- _INSTRUCTIONS TO FOLLOW_:
Starting at the line below holding "def pvDomChar (c" and stopping at the line holding "def Spec_solution (n", print every line exactly, both ends included, and leave the rest out.
____ RECORDS FOR PROCESSING
-- pv_equiv track=rewrite | github.com/JangYuBBin/PROGRAMMERS | LV3/최고의 집합.py | solution
-- ===== SOURCE A (Python) =====
-- def solution(n, s):
--     answer = []
--
--     while n != 0:
--         q, r = divmod(s, n)
--         if q == 0:
--             return [-1]
--
--         answer.append(q)
--
--         s -= q
--
--         n -= 1
--
--     answer.sort(reverse = False)
--
--     return answer
-- ===== SOURCE B (Python) =====
-- def solution(n, s):
--     # Optimal split of s into n positive parts: make the parts as equal as possible.
--     if s < n:
--         return [-1]
--     q, r = divmod(s, n)
--     return [q] * (n - r) + [q + 1] * r
-- ===== Notes on version B (the rewrite author's own statement) =====
-- stated objective: faster
-- what changed: Replaces A's n-step divmod loop followed by a sort with the closed form q = s // n, r = s % n giving (n - r) copies of q and r copies of q + 1 ([-1] when s < n); Pre_ restricts to the problem's natural domain n >= 1, s >= 0 - outside it A diverges for most n < 0, returns [] for n = 0 even when s > 0, and for s < 0 returns lists of negative 'parts' indistinguishable from the [-1] failure sentinel, while B divides by zero at n = 0 and reports [-1] for s < 0.
-- outside the precondition, e.g. on solution(0, 5): A returns [], B raises ZeroDivisionError; on solution(3, -3): A returns [-1, -1, -1], B returns [-1]
import Mathlib
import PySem

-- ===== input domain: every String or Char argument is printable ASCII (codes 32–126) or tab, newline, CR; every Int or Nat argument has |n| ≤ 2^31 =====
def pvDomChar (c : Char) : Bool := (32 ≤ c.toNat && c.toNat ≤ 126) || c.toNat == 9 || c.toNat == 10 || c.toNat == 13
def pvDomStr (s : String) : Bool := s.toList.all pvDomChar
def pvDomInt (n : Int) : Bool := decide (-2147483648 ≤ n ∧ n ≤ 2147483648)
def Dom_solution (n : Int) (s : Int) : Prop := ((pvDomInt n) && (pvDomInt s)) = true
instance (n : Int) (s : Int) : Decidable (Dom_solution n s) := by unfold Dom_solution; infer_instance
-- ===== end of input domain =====

-- B replaces A's divmod loop + sort with the closed form (n-r) copies of s//n then r copies of s//n+1, on the problem's natural domain n >= 1, s >= 0 (measured faster in a timing run).


-- ===== PORT A =====
-- A's 'while n != 0' loop; fuel = n.toNat bounds the iterations (for n ≥ 1, i.e. inside
-- Pre_solution, the fuel is exactly enough and never runs out; for n < 0 Python's loop diverges).
def solutionGo (fuel : Nat) (n s : Int) (answer : List Int) : List Int :=
  if n = 0 then PySem.List.sorted answer (fun x => x) false   -- answer.sort(reverse=False)
  else
    match fuel with
    | 0 => []
    | fuel' + 1 =>
      let q := PySem.Int.floordiv s n        -- q, r = divmod(s, n)  (r unused by A)
      if q = 0 then [-1]
      else solutionGo fuel' (n - 1) (s - q) (answer ++ [q])

def solution (n : Int) (s : Int) : List Int := solutionGo n.toNat n s []

-- ===== PORT B =====
def solution_alt (n : Int) (s : Int) : List Int :=
  if s < n then [-1]
  else
    let q := PySem.Int.floordiv s n
    let r := PySem.Int.mod s n
    List.replicate (n - r).toNat q ++ List.replicate r.toNat (q + 1)

-- ===== PRECONDITION & SPEC =====
-- Pre_ restricts to the problem's natural domain (split s ≥ 0 into n ≥ 1 positive parts):
-- outside it, for n < 0 A's 'while n != 0' loop diverges on most inputs, for n = 0 A returns []
-- even when s > 0, and for s < 0 A returns lists of negative 'parts' indistinguishable from the
-- [-1] failure sentinel, while B (which divides by n) raises at n = 0 and reports [-1] for s < 0.
def Pre_solution (n : Int) (s : Int) : Prop := 1 ≤ n ∧ 0 ≤ s
instance (n : Int) (s : Int) : Decidable (Pre_solution n s) := by unfold Pre_solution; infer_instance
def pvWitness_solution : Int × Int := (3, 7)

def Spec_solution (n : Int) (s : Int) (out : List Int) : Prop := out = solution_alt n s
instance (n : Int) (s : Int) (out : List Int) : Decidable (Spec_solution n s out) := by unfold Spec_solution; infer_instance

-- ===== CLAIM (what is proved, stated in full; the proofs are below) =====
def Claim_equal_solution : Prop := ∀ (n : Int) (s : Int), Dom_solution n s → Pre_solution n s → Spec_solution n s (solution n s)

-- ===== LEMMAS AND PROOFS =====

-- Loop characterisation: with base = s//n, r = s%n and enough fuel, A's loop returns [-1]
-- exactly when some quotient hits 0 (base = 0, or base = -1 with r > 0), and otherwise the
-- sorted answer is answer ++ (n-r) copies of base ++ r copies of base+1.
theorem solutionGo_spec : ∀ (fuel : Nat) (n s : Int) (answer : List Int), 1 ≤ n → n.toNat ≤ fuel →
    solutionGo fuel n s answer =
      if PySem.Int.floordiv s n = 0 ∨ (PySem.Int.floordiv s n = -1 ∧ 0 < PySem.Int.mod s n)
      then [-1]
      else PySem.List.sorted
        (answer ++ List.replicate (n - PySem.Int.mod s n).toNat (PySem.Int.floordiv s n)
                ++ List.replicate (PySem.Int.mod s n).toNat (PySem.Int.floordiv s n + 1))
        (fun x => x) false := by
  intro fuel
  induction fuel with
  | zero => intro n s answer hn hf; omega
  | succ fuel ih =>
    intro n s answer hn hf
    have hn0 : n ≠ 0 := by omega
    have hpos : (0:Int) < n := by omega
    have hmodnn := PySem.Int.mod_nonneg s hpos
    have hmodlt := PySem.Int.mod_lt s hpos
    have hdm := PySem.Int.floordiv_mul_add_mod s n
    rw [solutionGo.eq_def]
    simp only [hn0, if_false]
    generalize hq : PySem.Int.floordiv s n = q at *
    generalize hr : PySem.Int.mod s n = r at *
    by_cases hq0 : q = 0
    · simp [hq0]
    · simp only [hq0, if_false]
      by_cases hnn : n = 1
      · -- last iteration: n - 1 = 0, loop ends and sorts
        subst hnn
        have hr0 : r = 0 := by omega
        rw [mul_one] at hdm
        have hq1 : q = s := by omega
        rw [solutionGo.eq_def]
        simp [hr0, hq1]
      · -- n ≥ 2: one more iteration, quotient/remainder of the smaller instance
        have hn2 : (2:Int) ≤ n := by omega
        have hpos' : (0:Int) < n - 1 := by omega
        by_cases hrtop : r = n - 1
        · -- remainder saturates: quotient flips to q+1, remainder 0
          have hq' : PySem.Int.floordiv (s - q) (n - 1) = q + 1 := by
            rw [PySem.Int.floordiv_eq_iff_of_pos hpos']; constructor <;> nlinarith
          have hr' : PySem.Int.mod (s - q) (n - 1) = 0 := by
            have h2 := PySem.Int.floordiv_mul_add_mod (s - q) (n - 1)
            rw [hq'] at h2; nlinarith
          rw [ih (n - 1) (s - q) (answer ++ [q]) (by omega) (by omega), hq', hr']
          by_cases hcond : q = -1 ∧ 0 < r
          · have hcl : q + 1 = 0 ∨ (q + 1 = -1 ∧ (0:Int) < 0) := Or.inl (by omega)
            rw [if_pos hcl, if_pos (Or.inr hcond)]
          · have hcl : ¬ (q + 1 = 0 ∨ (q + 1 = -1 ∧ (0:Int) < 0)) := by
              rintro (h | ⟨h, h0⟩)
              · exact hcond ⟨by omega, by omega⟩
              · omega
            have hcl2 : ¬ (False ∨ (q = -1 ∧ 0 < r)) := by
              rintro (h | h); · exact h
              exact hcond h
            rw [if_neg hcl, if_neg hcl2]
            have h1 : (n - r).toNat = 1 := by omega
            have h3 : r.toNat = n.toNat - 1 := by omega
            simp [h1, h3, List.replicate_succ]
        · -- remainder r < n - 1 carries over: quotient stays q
          have hrlt : r < n - 1 := by omega
          have hq' : PySem.Int.floordiv (s - q) (n - 1) = q := by
            rw [PySem.Int.floordiv_eq_iff_of_pos hpos']; constructor <;> nlinarith
          have hr' : PySem.Int.mod (s - q) (n - 1) = r := by
            have h2 := PySem.Int.floordiv_mul_add_mod (s - q) (n - 1)
            rw [hq'] at h2; nlinarith
          rw [ih (n - 1) (s - q) (answer ++ [q]) (by omega) (by omega), hq', hr']
          by_cases hcond : q = -1 ∧ 0 < r
          · rw [if_pos (Or.inr hcond), if_pos (Or.inr hcond)]
          · have hcl : ¬ (False ∨ (q = -1 ∧ 0 < r)) := by
              rintro (h | h); · exact h
              exact hcond h
            have hcl2 : ¬ (q = 0 ∨ (q = -1 ∧ 0 < r)) := by
              rintro (h | h); · exact hq0 h
              exact hcond h
            rw [if_neg hcl2, if_neg hcl]
            have h1 : (n - r).toNat = (n - 1 - r).toNat + 1 := by omega
            simp [h1, List.replicate_succ]

-- The closed-form part list is already nondecreasing, so Python's sort leaves it unchanged.
theorem sorted_parts (a b : Nat) (x : Int) :
    PySem.List.sorted (List.replicate a x ++ List.replicate b (x + 1)) (fun y => y) false
      = List.replicate a x ++ List.replicate b (x + 1) := by
  apply PySem.List.sorted_eq_self_of_pairwise
  rw [List.pairwise_append]
  refine ⟨?_, ?_, ?_⟩
  · exact List.pairwise_replicate.mpr (Or.inr le_rfl)
  · exact List.pairwise_replicate.mpr (Or.inr le_rfl)
  · intro u hu v hv
    rw [List.eq_of_mem_replicate hu, List.eq_of_mem_replicate hv]; omega

-- ===== VERDICT (by name: the statement is the Claim_ definition above) =====
theorem solution_spec : Claim_equal_solution := by
  intro n s _ hpre
  obtain ⟨hn1, hs0⟩ := hpre
  unfold Spec_solution solution solution_alt
  have hpos : (0:Int) < n := by omega
  have hmodnn := PySem.Int.mod_nonneg s hpos
  have hmodlt := PySem.Int.mod_lt s hpos
  have hdm := PySem.Int.floordiv_mul_add_mod s n
  rw [solutionGo_spec n.toNat n s [] hn1 le_rfl]
  by_cases hlt : s < n
  · -- 0 ≤ s < n forces quotient 0: both sides are [-1]
    have hq0 : PySem.Int.floordiv s n = 0 := by nlinarith
    rw [if_pos (Or.inl hq0), if_pos hlt]
  · -- s ≥ n forces quotient ≥ 1: both sides are the closed-form list
    have hq1 : 1 ≤ PySem.Int.floordiv s n := by nlinarith
    have hcl : ¬ (PySem.Int.floordiv s n = 0 ∨
        (PySem.Int.floordiv s n = -1 ∧ 0 < PySem.Int.mod s n)) := by
      rintro (h | ⟨h, _⟩) <;> omega
    rw [if_neg hcl, if_neg hlt]
    simpa using sorted_parts _ _ _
________
- _WORKED SOLUTION_:
def pvDomChar (c : Char) : Bool := (32 ≤ c.toNat && c.toNat ≤ 126) || c.toNat == 9 || c.toNat == 10 || c.toNat == 13
def pvDomStr (s : String) : Bool := s.toList.all pvDomChar
def pvDomInt (n : Int) : Bool := decide (-2147483648 ≤ n ∧ n ≤ 2147483648)
def Dom_solution (n : Int) (s : Int) : Prop := ((pvDomInt n) && (pvDomInt s)) = true
instance (n : Int) (s : Int) : Decidable (Dom_solution n s) := by unfold Dom_solution; infer_instance
-- ===== end of input domain =====

-- B replaces A's divmod loop + sort with the closed form (n-r) copies of s//n then r copies of s//n+1, on the problem's natural domain n >= 1, s >= 0 (measured faster in a timing run).


-- ===== PORT A =====
-- A's 'while n != 0' loop; fuel = n.toNat bounds the iterations (for n ≥ 1, i.e. inside
-- Pre_solution, the fuel is exactly enough and never runs out; for n < 0 Python's loop diverges).
def solutionGo (fuel : Nat) (n s : Int) (answer : List Int) : List Int :=
  if n = 0 then PySem.List.sorted answer (fun x => x) false   -- answer.sort(reverse=False)
  else
    match fuel with
    | 0 => []
    | fuel' + 1 =>
      let q := PySem.Int.floordiv s n        -- q, r = divmod(s, n)  (r unused by A)
      if q = 0 then [-1]
      else solutionGo fuel' (n - 1) (s - q) (answer ++ [q])

def solution (n : Int) (s : Int) : List Int := solutionGo n.toNat n s []

-- ===== PORT B =====
def solution_alt (n : Int) (s : Int) : List Int :=
  if s < n then [-1]
  else
    let q := PySem.Int.floordiv s n
    let r := PySem.Int.mod s n
    List.replicate (n - r).toNat q ++ List.replicate r.toNat (q + 1)

-- ===== PRECONDITION & SPEC =====
-- Pre_ restricts to the problem's natural domain (split s ≥ 0 into n ≥ 1 positive parts):
-- outside it, for n < 0 A's 'while n != 0' loop diverges on most inputs, for n = 0 A returns []
-- even when s > 0, and for s < 0 A returns lists of negative 'parts' indistinguishable from the
-- [-1] failure sentinel, while B (which divides by n) raises at n = 0 and reports [-1] for s < 0.
def Pre_solution (n : Int) (s : Int) : Prop := 1 ≤ n ∧ 0 ≤ s
instance (n : Int) (s : Int) : Decidable (Pre_solution n s) := by unfold Pre_solution; infer_instance
def pvWitness_solution : Int × Int := (3, 7)

def Spec_solution (n : Int) (s : Int) (out : List Int) : Prop := out = solution_alt n s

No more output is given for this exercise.